После последних ее слов между ними стало очень тихо, но девушка больше не пыталась нарушить затягивающуюся паузу. Докурив вторую сигарету, она теперь просто смотрела куда-то перед собой и меланхолично крутила в руках смартфон.
А Пако меж тем ощущал в себе нечто сродни гордости: разумеется, в ненависти Роза была такой же свирепой, как и в любви. И если Висенте об этом не догадался, то…
– Возможно, он даже заслужил это, – наконец негромко произнес он.
– Наверное, – будто бы отмахнулась от темы этого разговора девушка и почти сразу перешла к той, что, очевидно, занимала ее в данный момент гораздо сильнее: – Что ты решил в итоге? Мы… отлично поболтали и вот это все, но, кажется, пора заканчивать. Ты так… не считаешь?
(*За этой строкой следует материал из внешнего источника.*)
-- pv_equiv track=rewrite | github.com/Noble-Mushtak/Linear-Algebra-Library | numerical.py | matrix_column_swap
-- ===== SOURCE A (Python) =====
-- def matrix_column_swap(matrix, column_index1, column_index2):
--     '''
--     Given a matrix and two integers representing the indices of
--      two diferent columns, swap the two given columns.
--
--     Note that this does not modify the given matrix in place,
--      but rather returns a new matrix.
--     '''
--     if column_index1 < 0 or column_index1 >= len(matrix[0]):
--         raise ValueError("Column index does not make sense")
--     if column_index2 < 0 or column_index2 >= len(matrix[0]):
--         raise ValueError("Column index does not make sense")
--
--     return [
--         [
--             matrix[i]
--             [
--                 column_index2 if (j == column_index1)
--                 else column_index1 if (j == column_index2)
--                 else j
--             ]
--             for j in range(len(matrix[i]))
--         ]
--         for i in range(len(matrix))
--     ]
-- ===== SOURCE B (Python) =====
-- def matrix_column_swap(matrix, column_index1, column_index2):
--     if column_index1 < 0 or column_index1 >= len(matrix[0]):
--         raise ValueError("Column index does not make sense")
--     if column_index2 < 0 or column_index2 >= len(matrix[0]):
--         raise ValueError("Column index does not make sense")
--     lo, hi = sorted((column_index1, column_index2))
--     if lo == hi:
--         return [row[:] for row in matrix]
--     return [row[:lo] + [row[hi]] + row[lo + 1:hi] + [row[lo]] + row[hi + 1:]
--             for row in matrix]
-- ===== Notes on version B (the rewrite author's own statement) =====
-- stated objective: alternative
-- what changed: B normalizes the two indices to (lo, hi) and builds each output row by slicing and concatenation (row[:lo] + [row[hi]] + row[lo+1:hi] + [row[lo]] + row[hi+1:]), with no inner per-index loop, instead of A's nested comprehension that rebuilds every row element-by-element through a per-index remapping conditional.
-- outside the precondition, e.g. on matrix_column_swap([[1, 2], []], 0, 1): A returns [[2, 1], []], B raises IndexError
import Mathlib
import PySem

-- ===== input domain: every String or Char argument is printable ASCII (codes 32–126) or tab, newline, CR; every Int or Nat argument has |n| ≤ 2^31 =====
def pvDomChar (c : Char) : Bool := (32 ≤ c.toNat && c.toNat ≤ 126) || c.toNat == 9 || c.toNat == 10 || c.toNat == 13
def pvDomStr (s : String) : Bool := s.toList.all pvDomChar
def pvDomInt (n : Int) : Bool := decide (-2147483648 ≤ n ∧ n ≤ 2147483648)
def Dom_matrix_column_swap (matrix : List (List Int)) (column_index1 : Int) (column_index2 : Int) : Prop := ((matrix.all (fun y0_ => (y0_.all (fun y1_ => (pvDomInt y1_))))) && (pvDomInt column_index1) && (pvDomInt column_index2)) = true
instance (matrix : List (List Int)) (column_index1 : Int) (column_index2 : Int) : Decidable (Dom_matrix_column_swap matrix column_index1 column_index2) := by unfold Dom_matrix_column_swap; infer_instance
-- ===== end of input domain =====

-- B builds each output row by slicing and splicing around the two swapped positions
-- (no inner index loop at all), instead of rebuilding every row element-by-element
-- with a per-index selection expression (objective: alternative).

-- ===== PORT A =====
-- the ValueError guards and in-range indexing are handled by Pre_ below; pyGetD's
-- default is never reached inside Pre_
def matrix_column_swap (matrix : List (List Int)) (column_index1 : Int) (column_index2 : Int) : List (List Int) :=
  (PySem.List.pyRange 0 matrix.length 1).map (fun i =>
    let row := PySem.List.pyGetD matrix i []
    (PySem.List.pyRange 0 row.length 1).map (fun j =>
      PySem.List.pyGetD row
        (if j == column_index1 then column_index2
         else if j == column_index2 then column_index1
         else j) 0))

-- ===== PORT B =====
def matrix_column_swap_alt (matrix : List (List Int)) (column_index1 : Int) (column_index2 : Int) : List (List Int) :=
  let lo := min column_index1 column_index2
  let hi := max column_index1 column_index2
  if lo == hi then
    matrix.map (fun row => PySem.List.slice row none none)
  else
    matrix.map (fun row =>
      PySem.List.slice row none (some lo) ++ [PySem.List.pyGetD row hi 0] ++
      PySem.List.slice row (some (lo + 1)) (some hi) ++ [PySem.List.pyGetD row lo 0] ++
      PySem.List.slice row (some (hi + 1)) none)

-- ===== PRECONDITION & SPEC =====
-- Pre_ excludes: (a) inputs where A raises (empty matrix, a column index outside row 0,
-- a ragged row shorter than exactly one of the two indices — IndexError/ValueError), and
-- (b) ragged matrices with a row shorter than BOTH indices, where A silently copies that
-- row unchanged but B's splice itself raises IndexError.
def Pre_matrix_column_swap (matrix : List (List Int)) (column_index1 : Int) (column_index2 : Int) : Prop :=
  matrix ≠ [] ∧ 0 ≤ column_index1 ∧ 0 ≤ column_index2 ∧
  ∀ row ∈ matrix, column_index1 < (row.length : Int) ∧ column_index2 < (row.length : Int)
instance (matrix : List (List Int)) (column_index1 : Int) (column_index2 : Int) : Decidable (Pre_matrix_column_swap matrix column_index1 column_index2) := by unfold Pre_matrix_column_swap; infer_instance

def pvWitness_matrix_column_swap : List (List Int) × Int × Int := ([[1, 2, 3], [4, 5, 6]], 0, 2)

def Spec_matrix_column_swap (matrix : List (List Int)) (column_index1 : Int) (column_index2 : Int) (out : List (List Int)) : Prop := out = matrix_column_swap_alt matrix column_index1 column_index2
instance (matrix : List (List Int)) (column_index1 : Int) (column_index2 : Int) (out : List (List Int)) : Decidable (Spec_matrix_column_swap matrix column_index1 column_index2 out) := by unfold Spec_matrix_column_swap; infer_instance

-- ===== CLAIM (what is proved, stated in full; the proofs are below) =====
def Claim_equal_matrix_column_swap : Prop := ∀ (matrix : List (List Int)) (column_index1 : Int) (column_index2 : Int), Dom_matrix_column_swap matrix column_index1 column_index2 → Pre_matrix_column_swap matrix column_index1 column_index2 → Spec_matrix_column_swap matrix column_index1 column_index2 (matrix_column_swap matrix column_index1 column_index2)

-- ===== LEMMAS AND PROOFS =====

-- when the two indices coincide, A's remap is the identity and the rebuilt row is the row
theorem row_id_eq (row : List Int) (c : Int) :
    (PySem.List.pyRange 0 row.length 1).map (fun j =>
      PySem.List.pyGetD row (if j == c then c else if j == c then c else j) 0) = row := by
  have h : ∀ j : Int, (if j == c then c else if j == c then c else j) = j := by
    intro j; by_cases e : j = c <;> simp [e]
  calc (PySem.List.pyRange 0 row.length 1).map (fun j =>
        PySem.List.pyGetD row (if j == c then c else if j == c then c else j) 0)
      = (PySem.List.pyRange 0 row.length 1).map (fun j => PySem.List.pyGetD row j 0) := by
        apply List.map_congr_left; intro j _; rw [h]
    _ = row := PySem.List.map_pyGetD_pyRange_zero row 0

-- A's rebuilt row, for in-range lo < hi, is a double List.set of the row
theorem row_map_eq_set (row : List Int) (lo hi : Int)
    (h0 : 0 ≤ lo) (hlh : lo < hi) (hl : hi < (row.length : Int)) :
    (PySem.List.pyRange 0 row.length 1).map (fun j =>
      PySem.List.pyGetD row (if j == lo then hi else if j == hi then lo else j) 0)
    = (row.set lo.toNat (row[hi.toNat]'(by omega))).set hi.toNat (row[lo.toNat]'(by omega)) := by
  have hlo : lo.toNat < row.length := by omega
  have hhi : hi.toNat < row.length := by omega
  rw [show ((row.length : Int)) = ((row.length : Nat) : Int) from rfl,
      PySem.List.pyRange_zero_natCast, List.map_map]
  apply List.ext_getElem (by simp)
  intro j hj hj'
  have hjlen : j < row.length := by simpa using hj
  simp only [List.getElem_map, List.getElem_range, Function.comp, List.getElem_set]
  by_cases e1 : (j : Int) = lo
  · have hb1 : ((j : Int) == lo) = true := by simpa using e1
    have hjl : lo.toNat = j := by omega
    have hne : ¬ hi.toNat = j := by omega
    simp only [hb1, if_true, hjl, if_neg hne]
    exact PySem.List.pyGetD_eq_getElem _ _ (by omega) hl
  · by_cases e2 : (j : Int) = hi
    · have hb1 : ((j : Int) == lo) = false := by simpa using e1
      have hb2 : ((j : Int) == hi) = true := by simpa using e2
      have hjh : hi.toNat = j := by omega
      simp only [hb1, hb2, Bool.false_eq_true, if_false, if_true, hjh]
      exact PySem.List.pyGetD_eq_getElem _ _ h0 (by omega)
    · have hb1 : ((j : Int) == lo) = false := by simpa using e1
      have hb2 : ((j : Int) == hi) = false := by simpa using e2
      have hne1 : ¬ hi.toNat = j := by omega
      have hne2 : ¬ lo.toNat = j := by omega
      simp only [hb1, hb2, Bool.false_eq_true, if_false, if_neg hne1, if_neg hne2]
      rw [PySem.List.pyGetD_eq_getElem _ _ (by omega) (by exact_mod_cast hjlen)]
      simp

-- B's splice of slices, for lo < hi in range, is the same double List.set
theorem splice_eq_set (row : List Int) (lo hi : Nat) (hlh : lo < hi) (hl : hi < row.length) :
    row.take lo ++ [row[hi]] ++ (row.drop (lo + 1)).take (hi - (lo + 1)) ++
      [row[lo]'(by omega)] ++ row.drop (hi + 1)
    = (row.set lo row[hi]).set hi (row[lo]'(by omega)) := by
  rw [List.set_eq_take_cons_drop _ (by simpa using hl), List.take_set,
      List.drop_set, if_pos (by omega),
      List.set_eq_take_cons_drop _ (by simp; omega),
      List.take_take, min_eq_left (by omega),
      show (row.take hi).drop (lo + 1) = (row.drop (lo + 1)).take (hi - (lo + 1)) by
        rw [List.take_drop, show lo + 1 + (hi - (lo + 1)) = hi by omega]]
  simp [List.append_assoc]

-- A's rebuilt row, for in-range lo < hi, equals B's splice of slices
theorem row_splice_eq (row : List Int) (lo hi : Int)
    (h0 : 0 ≤ lo) (hlh : lo < hi) (hl : hi < (row.length : Int)) :
    (PySem.List.pyRange 0 row.length 1).map (fun j =>
      PySem.List.pyGetD row (if j == lo then hi else if j == hi then lo else j) 0)
    = PySem.List.slice row none (some lo) ++ [PySem.List.pyGetD row hi 0] ++
      PySem.List.slice row (some (lo + 1)) (some hi) ++ [PySem.List.pyGetD row lo 0] ++
      PySem.List.slice row (some (hi + 1)) none := by
  have hlo : lo.toNat < row.length := by omega
  have hhi : hi.toNat < row.length := by omega
  rw [PySem.List.pyGetD_eq_getElem _ _ h0 (by omega),
      PySem.List.pyGetD_eq_getElem _ _ (by omega) hl,
      PySem.List.slice_to _ h0,
      PySem.List.slice_of_nonneg _ (by omega) (by omega) (by omega) (by omega),
      PySem.List.slice_from _ (by omega),
      show (lo + 1).toNat = lo.toNat + 1 by omega,
      show (hi + 1).toNat = hi.toNat + 1 by omega,
      row_map_eq_set row lo hi h0 hlh hl,
      ← splice_eq_set row lo.toNat hi.toNat (by omega) hhi]

-- the per-index remapping is symmetric in (c1, c2), so it can be stated on (min, max)
theorem remap_min_max (c1 c2 j : Int) :
    (if j == c1 then c2 else if j == c2 then c1 else j)
    = (if j == min c1 c2 then max c1 c2 else if j == max c1 c2 then min c1 c2 else j) := by
  rcases le_total c1 c2 with h | h
  · rw [min_eq_left h, max_eq_right h]
  · rw [min_eq_right h, max_eq_left h]
    by_cases e1 : j = c1 <;> by_cases e2 : j = c2 <;> simp_all

theorem matrix_column_swap_spec : Claim_equal_matrix_column_swap := by
  intro matrix c1 c2 _ hpre
  obtain ⟨hne, h1, h2, hrows⟩ := hpre
  unfold Spec_matrix_column_swap matrix_column_swap matrix_column_swap_alt
  rw [show ((matrix.length : Int)) = ((matrix.length : Nat) : Int) from rfl,
      PySem.List.pyRange_zero_natCast, List.map_map]
  by_cases heq : min c1 c2 = max c1 c2
  · -- c1 = c2 : the remap is the identity, B copies each row
    have hcc : c1 = c2 := by
      rcases le_total c1 c2 with h | h
      · simpa [min_eq_left h, max_eq_right h] using heq
      · simpa [min_eq_right h, max_eq_left h] using heq.symm
    simp only [heq, beq_self_eq_true, if_true, PySem.List.slice_none_none]
    subst hcc
    apply List.ext_getElem (by simp)
    intro i hi _
    have hi' : i < matrix.length := by simpa using hi
    simp only [List.getElem_map, List.getElem_range, Function.comp]
    have hget : PySem.List.pyGetD matrix ((i : Nat) : Int) [] = matrix[i] := by
      rw [PySem.List.pyGetD_natCast]; simp [List.getD, hi']
    rw [hget, row_id_eq]
  · have hlt : min c1 c2 < max c1 c2 := lt_of_le_of_ne min_le_max heq
    have hne' : (min c1 c2 == max c1 c2) = false := by simpa using heq
    simp only [hne', Bool.false_eq_true, if_false]
    apply List.ext_getElem (by simp)
    intro i hi _
    have hi' : i < matrix.length := by simpa using hi
    simp only [List.getElem_map, List.getElem_range, Function.comp]
    have hget : PySem.List.pyGetD matrix ((i : Nat) : Int) [] = matrix[i] := by
      rw [PySem.List.pyGetD_natCast]; simp [List.getD, hi']
    rw [hget]
    have hmem : matrix[i] ∈ matrix := List.getElem_mem _
    have hb := hrows _ hmem
    have hmaxlt : max c1 c2 < (matrix[i].length : Int) := by
      rcases le_total c1 c2 with h | h
      · simpa [max_eq_right h] using hb.2
      · simpa [max_eq_left h] using hb.1
    have hmin0 : 0 ≤ min c1 c2 := le_min h1 h2
    calc (PySem.List.pyRange 0 matrix[i].length 1).map (fun j =>
          PySem.List.pyGetD matrix[i] (if j == c1 then c2 else if j == c2 then c1 else j) 0)
        = (PySem.List.pyRange 0 matrix[i].length 1).map (fun j =>
          PySem.List.pyGetD matrix[i]
            (if j == min c1 c2 then max c1 c2 else if j == max c1 c2 then min c1 c2 else j) 0) := by
          apply List.map_congr_left; intro j _; rw [remap_min_max]
      _ = _ := row_splice_eq _ _ _ hmin0 hlt hmaxlt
Лицо ее в этот момент приобрело темное, непроницаемое выражение, затянутое густой поволокой бессилия и покорности судьбе. Словно заново пережитая история с Висенте выжала из Розы последние душевные силы и волю к борьбе.
– Я знаю, – мягко подтвердил парень.
Потом медленно поднял руку и провел пальцами по щеке девушки, вынуждая ее, невольно подавшись навстречу, закрыть глаза и в очередной раз шумно втянуть носом.
– Я… не могу больше, Пако, – едва слышно выдохнула она, разламываясь под его незамысловатой лаской, как тонкая корочка льда. – Я правда больше не могу… презирать и винить себя за то, что сделала с тобой. Это просто невыносимо. Я думаю об этом каждый день и не нахожу выхода. Словно… бьюсь лбом в стену. Все зашло слишком далеко, и у меня не осталось сил… справляться с этим. Вообще никаких, понимаешь? Совершенно. Поэтому если ты собираешься уйти, то сделай это уже наконец и прекрати мучить меня. Пожалуйста, я очень тебя прошу, просто…
Пако не дал ей договорить, подавшись вперед и накрыв ее губы своими. В тот момент он уже все для себя решил и потому целовал девушку глубоко и пылко, почти задыхаясь от полыхающих в груди чувств, в которых сгорали без остатка и сомнения, и обида, и даже неизбывная тревога перед трагичным будущим, что подстерегало их обоих где-то за границами этой ночи.
И, может быть, дело было в алкоголе или усталости, но когда парень отстранился, ощутив, как их поцелуй налился горячей солью от бегущих по щекам девушки слез, в размазанных очертаниях лица Розы он увидел другое – торжествующее, насмешливое, скалящееся мертвой улыбкой лицо Санта Муэрте. Видение исчезло почти сразу, стоило ему ошарашенно моргнуть, но и этого было достаточно, чтобы внутри у него все похолодело и оборвалось в ясном понимании момента.
– Я не уйду, – убежденно проговорил он, тем самым подписывая самому себе приговор. – Обещаю, Роза, я больше никогда тебя не оставлю, – и снова поцеловал ее.